Whatever is associated with a variable name has to be stored in the program's memory somewhere. An easy way to think of this, is that every byte of memory has an index-number. For simplicity's sake, lets imagine a simple computer, these index-numbers go from 0 (the first byte), upwards to however many bytes there are.
Say we have a sequence of 37 bytes, that a human might interpret as some words:
"The Owl and the Pussy-cat went to sea"
The computer is storing them in a contiguous block, starting at some index-position in memory. This index-position is most often called an "address". Obviously this address is absolutely just a number, the byte-number of the memory these letters are residing in.
@12000 The Owl and the Pussy-cat went to sea
So at address 12000 is a T
, at 12001 an h
, 12002 an e
... up to the last a
at 12037.
I am labouring the point here because it's fundamental to every programming language. That 12000 is the "address" of this string. It's also a "reference" to it's location. For most intents and purposes an address
is a pointer
is a reference
. Different languages have differing syntactic handling of these, but essentially they're the same thing - dealing with a block of data at a given number.
Python and Java try to hide this addressing as much as possible, where languages like C
are quite happy to expose pointers for exactly what they are.
The take-away from this, is that an object reference
is the number of where the data is stored in memory. (As is a pointer
.)
Now, most programming languages distinguish between simple types: characters and numbers, and complex types: strings, lists and other compound-types. This is where the reference to an object makes a difference.
So when performing operations on simple types, they are independent, they each have their own memory for storage. Imagine the following sequence in python:
>>> a = 3
>>> b = a
>>> b
3
>>> b = 4
>>> b
4
>>> a
3 # <-- original has not changed
The variables a
and b
do not share the memory where their values are stored. But with a complex type:
>>> s = [ 1, 2, 3 ]
>>> t = s
>>> t
[1, 2, 3]
>>> t[1] = 8
>>> t
[1, 8, 3]
>>> s
[1, 8, 3] # <-- original HAS changed
We assigned t
to be s
, but obviously in this case t
is s
- they share the same memory. Wait, what! Here we have found out that both s
and t
are a reference to the same object - they simply share (point to) the same address in memory.
One place Python differs from other languages is that it considers strings as a simple type, and these are independent, so they behave like numbers:
>>> j = 'Pussycat'
>>> k = j
>>> k
'Pussycat'
>>> k = 'Owl'
>>> j
'Pussycat' # <-- Original has not changed
Whereas in C
strings are definitely handled as complex types, and would behave like the Python list example.

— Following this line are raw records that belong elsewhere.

-- the bubble-up walk on a sorted-plus-appended array returns the chain slot
-- selected by counting the ancestors that exceed key
theorem bubble_main (S : List Int) (key : Int)
    (hsorted : ∀ p q : Nat, p ≤ q → q < S.length → S.getD p 0 ≤ S.getD q 0)
    (hpre0 : S = [] ∨ S.getD 0 0 ≤ key) :
    ∀ (f : Nat) (i : Nat) (L : List Int), i + 2 ≤ f → i ≤ S.length →
    L.length = S.length + 1 →
    (∀ j : Nat, j < i → L.getD j 0 = (S ++ [key]).getD j 0) →
    L.getD i 0 = key →
    (i = 0 → S.length = 0) →
    bubbleF f L key (i:Int) =
      ((i:Int) :: ancChain (i:Int)).getD
        ((ancChain (i:Int)).countP (fun j => PySem.List.pyGetD (S ++ [key]) j 0 > key)) 0 := by
  intro f
  induction f with
  | zero => intro i L hf; omega
  | succ f ih =>
    intro i L hf hin hlen hagree hkey h0
    have hgt : ((i:Int) > -1) := by omega
    rw [show bubbleF (f+1) L key (i:Int) =
        if (i:Int) > -1 then
          (if PySem.List.pyGetD L (pyparent (i:Int)) 0 > key then
            bubbleF f
              (PySem.List.pySetD (PySem.List.pySetD L (i:Int)
                  (PySem.List.pyGetD L (pyparent (i:Int)) 0)) (pyparent (i:Int))
                (PySem.List.pyGetD L (i:Int) 0)) key (pyparent (i:Int))
          else (i:Int))
        else 0 from rfl]
    rw [if_pos hgt]
    rcases Nat.eq_zero_or_pos i with hi0 | hi1
    · subst hi0
      have hn0 := h0 rfl
      have hp : pyparent ((0:Nat):Int) = -1 := by decide
      have hL1 : L = [key] := by
        cases L with
        | nil => simp at hlen
        | cons a t =>
          cases t with
          | nil =>
            simp only [List.getD_cons_zero] at hkey
            rw [hkey]
          | cons b t2 => simp at hlen; omega
      have hlast : PySem.List.pyGetD L (pyparent ((0:Nat):Int)) 0 = key := by
        rw [hp, hL1, PySem.List.pyGetD_neg_one [key] 0 (by simp)]
        simp
      rw [hlast, if_neg (lt_irrefl key)]
      rw [ancChain_nonpos _ (by omega)]
      simp
    · -- i ≥ 1
      have hSne : S.length ≠ 0 := by omega
      have hfl1 := PySem.Int.floordiv_mul_add_mod ((i:Int)-1) 2
      have hfl2 := PySem.Int.mod_nonneg ((i:Int)-1) (b := 2) (by norm_num)
      have hfl3 := PySem.Int.mod_lt ((i:Int)-1) (b := 2) (by norm_num)
      have hplt : pyparent (i:Int) = (((i-1)/2 : Nat) : Int) := by
        unfold pyparent; omega
      have hpN : (i-1)/2 < i := by omega
      have hgetp : PySem.List.pyGetD L (pyparent (i:Int)) 0 = S.getD ((i-1)/2) 0 := by
        rw [hplt, PySem.List.pyGetD_natCast, hagree ((i-1)/2) hpN,
            List.getD_append S [key] 0 ((i-1)/2) (by omega)]
      have hgeti : PySem.List.pyGetD L (i:Int) 0 = key := by
        rw [PySem.List.pyGetD_natCast, hkey]
      rw [hgetp, hgeti]
      rw [ancChain_pos (i:Int) (by omega), hplt]
      by_cases hswap : S.getD ((i-1)/2) 0 > key
      · rw [if_pos hswap]
        have hpN1 : 1 ≤ (i-1)/2 := by
          by_contra hcon
          have hp0 : (i-1)/2 = 0 := by omega
          rcases hpre0 with h | h
          · rw [h] at hSne; simp at hSne
          · rw [hp0] at hswap; omega
        -- the new array after the swap
        set L2 : List Int := PySem.List.pySetD
            (PySem.List.pySetD L (i:Int) (S.getD ((i-1)/2) 0)) (((i-1)/2 : Nat) : Int) key
          with hL2def
        have hL2 : L2 = (L.set i (S.getD ((i-1)/2) 0)).set ((i-1)/2) key := by
          rw [hL2def, PySem.List.pySetD_natCast, PySem.List.pySetD_natCast]
        have hL2len : L2.length = S.length + 1 := by
          rw [hL2]; simp [hlen]
        have hL2get : ∀ k : Nat, k < L.length →
            L2.getD k 0 = if k = (i-1)/2 then key
              else if k = i then S.getD ((i-1)/2) 0 else L.getD k 0 := by
          intro k hk
          rw [hL2, getD_set_eq, getD_set_eq, List.length_set]
          by_cases hkp : k = (i-1)/2
          · rw [if_pos ⟨hkp.symm, by omega⟩, if_pos hkp]
          · rw [if_neg (by omega), if_neg hkp]
            by_cases hki : k = i
            · rw [if_pos ⟨hki.symm, by omega⟩, if_pos hki]
            · rw [if_neg (by omega), if_neg hki]
        have := ih ((i-1)/2) L2 (by omega) (by omega) hL2len
          (by intro j hj
              rw [hL2get j (by omega), if_neg (by omega), if_neg (by omega)]
              exact hagree j (by omega))
          (by rw [hL2get ((i-1)/2) (by omega), if_pos rfl])
          (fun h => absurd h (by omega))
        rw [this]
        rw [List.countP_cons]
        have hdec : decide (PySem.List.pyGetD (S ++ [key]) (((i-1)/2 : Nat) : Int) 0 > key)
            = true := by
          simp only [PySem.List.pyGetD_natCast]
          rw [List.getD_append S [key] 0 ((i-1)/2) (by omega)]
          simpa using hswap
        rw [if_pos hdec, List.getD_cons_succ]
      · rw [if_neg hswap]
        have hcount : ((((i-1)/2 : Nat) : Int) :: ancChain (((i-1)/2 : Nat) : Int)).countP
            (fun j => PySem.List.pyGetD (S ++ [key]) j 0 > key) = 0 := by
          rw [List.countP_eq_zero]
          intro j hj
          have hjb : 0 ≤ j ∧ j ≤ (((i-1)/2 : Nat) : Int) := by
            rcases List.mem_cons.mp hj with h | h
            · subst h; omega
            · have := ancChain_bound _ j h; omega
          have hje : j = ((j.toNat : Nat) : Int) := by omega
          rw [hje]
          simp only [PySem.List.pyGetD_natCast]
          rw [List.getD_append S [key] 0 j.toNat (by omega)]
          have hmono := hsorted j.toNat ((i-1)/2) (by omega) (by omega)
          simp only [gt_iff_lt, decide_eq_true_eq, not_lt]
          omega
        rw [hcount]
        rw [List.getD_cons_zero]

The upshot of all this, is that when objects that are handled by reference are modified, all references-to this object "see" the change. So if the object is passed to a function that modifies it (i.e.: the content of memory holding the data is changed), the change is reflected outside that function too.

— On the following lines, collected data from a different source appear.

-- pv_equiv track=rewrite | github.com/abbasmoosajee07/AdventofCode | 2025/06/2025Day06.py | traditional_math
-- ===== SOURCE A (Python) =====
-- from math import prod
--
-- def traditional_math(homework_sheet):
--     sheet_grid = [row.split() for row in homework_sheet]
--     all_problems = [[row[i] for row in sheet_grid] for i in range(len(sheet_grid[0]))]
--     total_sum = 0
--     for problem in all_problems:
--         problem_ints = list(map(int, problem[:-1]))
--         problem_ans = 0
--         if problem[-1] == '*':
--             problem_ans = prod(problem_ints)
--         elif problem[-1] == '+':
--             problem_ans = sum(problem_ints)
--         total_sum += problem_ans
--     return total_sum
-- ===== SOURCE B (Python) =====
-- def traditional_math(homework_sheet):
--     rows = [row.split() for row in homework_sheet]
--     ops = rows[-1]
--     n = len(rows[0])
--     sums = [0] * n
--     prods = [1] * n
--     for row in rows[:-1]:
--         vals = [int(row[i]) for i in range(n)]
--         sums = [s + v for s, v in zip(sums, vals)]
--         prods = [p * v for p, v in zip(prods, vals)]
--     total = 0
--     for i in range(n):
--         op = ops[i]
--         if op == '*':
--             total += prods[i]
--         elif op == '+':
--             total += sums[i]
--     return total
-- ===== Notes on version B (the rewrite author's own statement) =====
-- stated objective: alternative
-- what changed: B never builds the transposed column list: it reads the operator row once and folds the data rows in a single row-wise pass into per-column sum and product accumulator arrays, then picks per column by operator.
import Mathlib
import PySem

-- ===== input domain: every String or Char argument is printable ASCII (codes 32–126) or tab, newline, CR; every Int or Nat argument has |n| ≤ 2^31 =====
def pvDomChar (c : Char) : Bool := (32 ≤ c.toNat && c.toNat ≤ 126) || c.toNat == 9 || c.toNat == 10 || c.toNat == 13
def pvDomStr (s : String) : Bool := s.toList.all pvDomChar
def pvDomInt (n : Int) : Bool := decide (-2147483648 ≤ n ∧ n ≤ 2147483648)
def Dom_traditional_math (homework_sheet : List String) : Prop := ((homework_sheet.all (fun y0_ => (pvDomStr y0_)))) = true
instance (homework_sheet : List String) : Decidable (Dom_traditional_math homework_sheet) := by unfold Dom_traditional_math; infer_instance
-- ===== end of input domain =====

-- B avoids building the transpose: it reads the operator row once and folds the data rows into
-- per-column sum and product accumulators in a single row-wise pass (objective: alternative decomposition).

-- ===== PORT A =====
def traditional_math (homework_sheet : List String) : Int :=
  let sheet_grid := homework_sheet.map (fun row => PySem.Str.split₀ row)
  let all_problems := (List.range (sheet_grid.headD []).length).map
    (fun i => sheet_grid.map (fun row => row.getD i ""))
  all_problems.foldl (fun total_sum problem =>
    let problem_ints := problem.dropLast.map (fun s => (PySem.Int.ofStr? s).getD 0)
    let last := (PySem.List.pyGet? problem (-1)).getD ""
    let problem_ans : Int :=
      if last = "*" then problem_ints.prod
      else if last = "+" then problem_ints.sum
      else 0
    total_sum + problem_ans) 0

-- ===== PORT B =====
def traditional_math_alt (homework_sheet : List String) : Int :=
  let rows := homework_sheet.map (fun row => PySem.Str.split₀ row)
  let ops := (PySem.List.pyGet? rows (-1)).getD []
  let n := (rows.headD []).length
  let sp := rows.dropLast.foldl (fun (sp : List Int × List Int) row =>
      let vals := (List.range n).map (fun i => (PySem.Int.ofStr? (row.getD i "")).getD 0)
      (List.zipWith (· + ·) sp.1 vals, List.zipWith (· * ·) sp.2 vals))
    (List.replicate n (0 : Int), List.replicate n (1 : Int))
  (List.range n).foldl (fun total i =>
      let op := ops.getD i ""
      if op = "*" then total + sp.2.getD i 0
      else if op = "+" then total + sp.1.getD i 0
      else total) 0

-- ===== PRECONDITION & SPEC =====
-- Pre_ excludes exactly the inputs where Python A raises: the empty sheet (IndexError on
-- sheet_grid[0]), a row shorter than the first row (IndexError on row[i]), and a non-last-row
-- cell in the first columns that int() rejects (ValueError).
def Pre_traditional_math (homework_sheet : List String) : Prop :=
  homework_sheet ≠ [] ∧
  (∀ row ∈ homework_sheet.map PySem.Str.split₀,
      ((homework_sheet.map PySem.Str.split₀).headD []).length ≤ row.length) ∧
  (∀ row ∈ (homework_sheet.map PySem.Str.split₀).dropLast,
      ∀ i ∈ List.range ((homework_sheet.map PySem.Str.split₀).headD []).length,
        (PySem.Int.ofStr? (row.getD i "")).isSome = true)
instance (homework_sheet : List String) : Decidable (Pre_traditional_math homework_sheet) := by
  unfold Pre_traditional_math; infer_instance
def pvWitness_traditional_math : List String := ["1 2", "3 4", "+ *"]
def Spec_traditional_math (homework_sheet : List String) (out : Int) : Prop := out = traditional_math_alt homework_sheet
instance (homework_sheet : List String) (out : Int) : Decidable (Spec_traditional_math homework_sheet out) := by unfold Spec_traditional_math; infer_instance

-- ===== CLAIM (what is proved, stated in full; the proofs are below) =====
def Claim_equal_traditional_math : Prop := ∀ (homework_sheet : List String), Dom_traditional_math homework_sheet → Pre_traditional_math homework_sheet → Spec_traditional_math homework_sheet (traditional_math homework_sheet)

-- ===== LEMMAS AND PROOFS =====

theorem zipWith_map_same {α β : Type} (h : β → β → β) (l : List α) (f g : α → β) :
    List.zipWith h (l.map f) (l.map g) = l.map (fun x => h (f x) (g x)) := by
  induction l with
  | nil => rfl
  | cons a t ih => simp [ih]

theorem getD_map_range {β : Type} [Inhabited β] (n i : Nat) (g : Nat → β) (d : β) (hi : i < n) :
    ((List.range n).map g).getD i d = g i := by
  simp [List.getD_eq_getElem?_getD, hi]

-- the row-wise fold of B computes, per column, the initial value combined with the column sum / product
theorem fold_sp_eq (n : Nat) (rs : List (List String)) (F G : Nat → Int) :
    rs.foldl (fun (sp : List Int × List Int) row =>
        let vals := (List.range n).map (fun i => (PySem.Int.ofStr? (row.getD i "")).getD 0)
        (List.zipWith (· + ·) sp.1 vals, List.zipWith (· * ·) sp.2 vals))
      ((List.range n).map F, (List.range n).map G)
    = ((List.range n).map (fun i => F i + ((rs.map (fun row => (PySem.Int.ofStr? (row.getD i "")).getD 0)).sum)),
       (List.range n).map (fun i => G i * ((rs.map (fun row => (PySem.Int.ofStr? (row.getD i "")).getD 0)).prod))) := by
  induction rs generalizing F G with
  | nil => simp
  | cons r t ih =>
      simp only [List.foldl_cons, zipWith_map_same]
      rw [ih]
      refine congrArg₂ Prod.mk ?_ ?_ <;>
      · apply List.map_congr_left; intro i _; simp; ring

theorem pyGet_neg_one {α : Type} (l : List α) (h : l ≠ []) :
    PySem.List.pyGet? l (-1) = l.getLast? := by
  have hl : 0 < l.length := List.length_pos_iff.mpr h
  simp [PySem.List.pyGet?, PySem.List.pyIdx?, List.getLast?_eq_getElem?]
  rw [if_pos (by omega : 1 ≤ l.length)]
  rfl

theorem replicate_eq_map_range {β : Type} (n : Nat) (b : β) :
    List.replicate n b = (List.range n).map (fun _ => b) := by
  simp [List.map_const']

-- ===== VERDICT (by name: the statement is the Claim_ definition above) =====
theorem traditional_math_spec : Claim_equal_traditional_math := by
  intro hs _ hpre
  obtain ⟨hne, -, -⟩ := hpre
  unfold Spec_traditional_math traditional_math traditional_math_alt
  simp only []
  set grid := hs.map PySem.Str.split₀ with hgrid
  have hgne : grid ≠ [] := by simpa [hgrid] using hne
  set n := (grid.headD []).length with hn
  -- last row
  obtain ⟨L, hL⟩ : ∃ L, grid.getLast? = some L :=
    Option.isSome_iff_exists.mp (List.getLast?_isSome.mpr hgne)
  rw [pyGet_neg_one grid hgne, hL]
  rw [replicate_eq_map_range, replicate_eq_map_range, fold_sp_eq]
  rw [List.foldl_map]
  apply PySem.List.foldl_congr_mem
  intro acc i hi
  have hiN : i < n := List.mem_range.mp hi
  have hcol_last : (PySem.List.pyGet? (grid.map (fun row => row.getD i "")) (-1)).getD "" = L.getD i "" := by
    rw [pyGet_neg_one _ (by simpa using hgne), List.getLast?_map, hL]
    rfl
  have hcol_ints : (grid.map (fun row => row.getD i "")).dropLast.map (fun s => (PySem.Int.ofStr? s).getD 0)
      = grid.dropLast.map (fun row => (PySem.Int.ofStr? (row.getD i "")).getD 0) := by
    rw [← List.map_dropLast, List.map_map]; rfl
  simp only [hcol_last, hcol_ints, Option.getD_some, getD_map_range _ _ _ _ hiN]
  split_ifs <;> ring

But if a simple type is changed, or passed to a function, it is copied to the function, so the changes are not seen in the original.
For example:
def fnA( my_list ):
my_list.append( 'A' )
a_list = [ 'B' ]
fnA( a_list )
print( str( a_list ) )
['B', 'A'] # <-- a_list was changed inside the function
But:
def fnB( number ):
number += 1
x = 3
fnB( x )
print( x )
3 # <-- x was NOT changed inside the function
So keeping in mind that the memory of "objects" that are used by reference is shared by all copies, and memory of simple types is not, it's fairly obvious that the two types operate differently.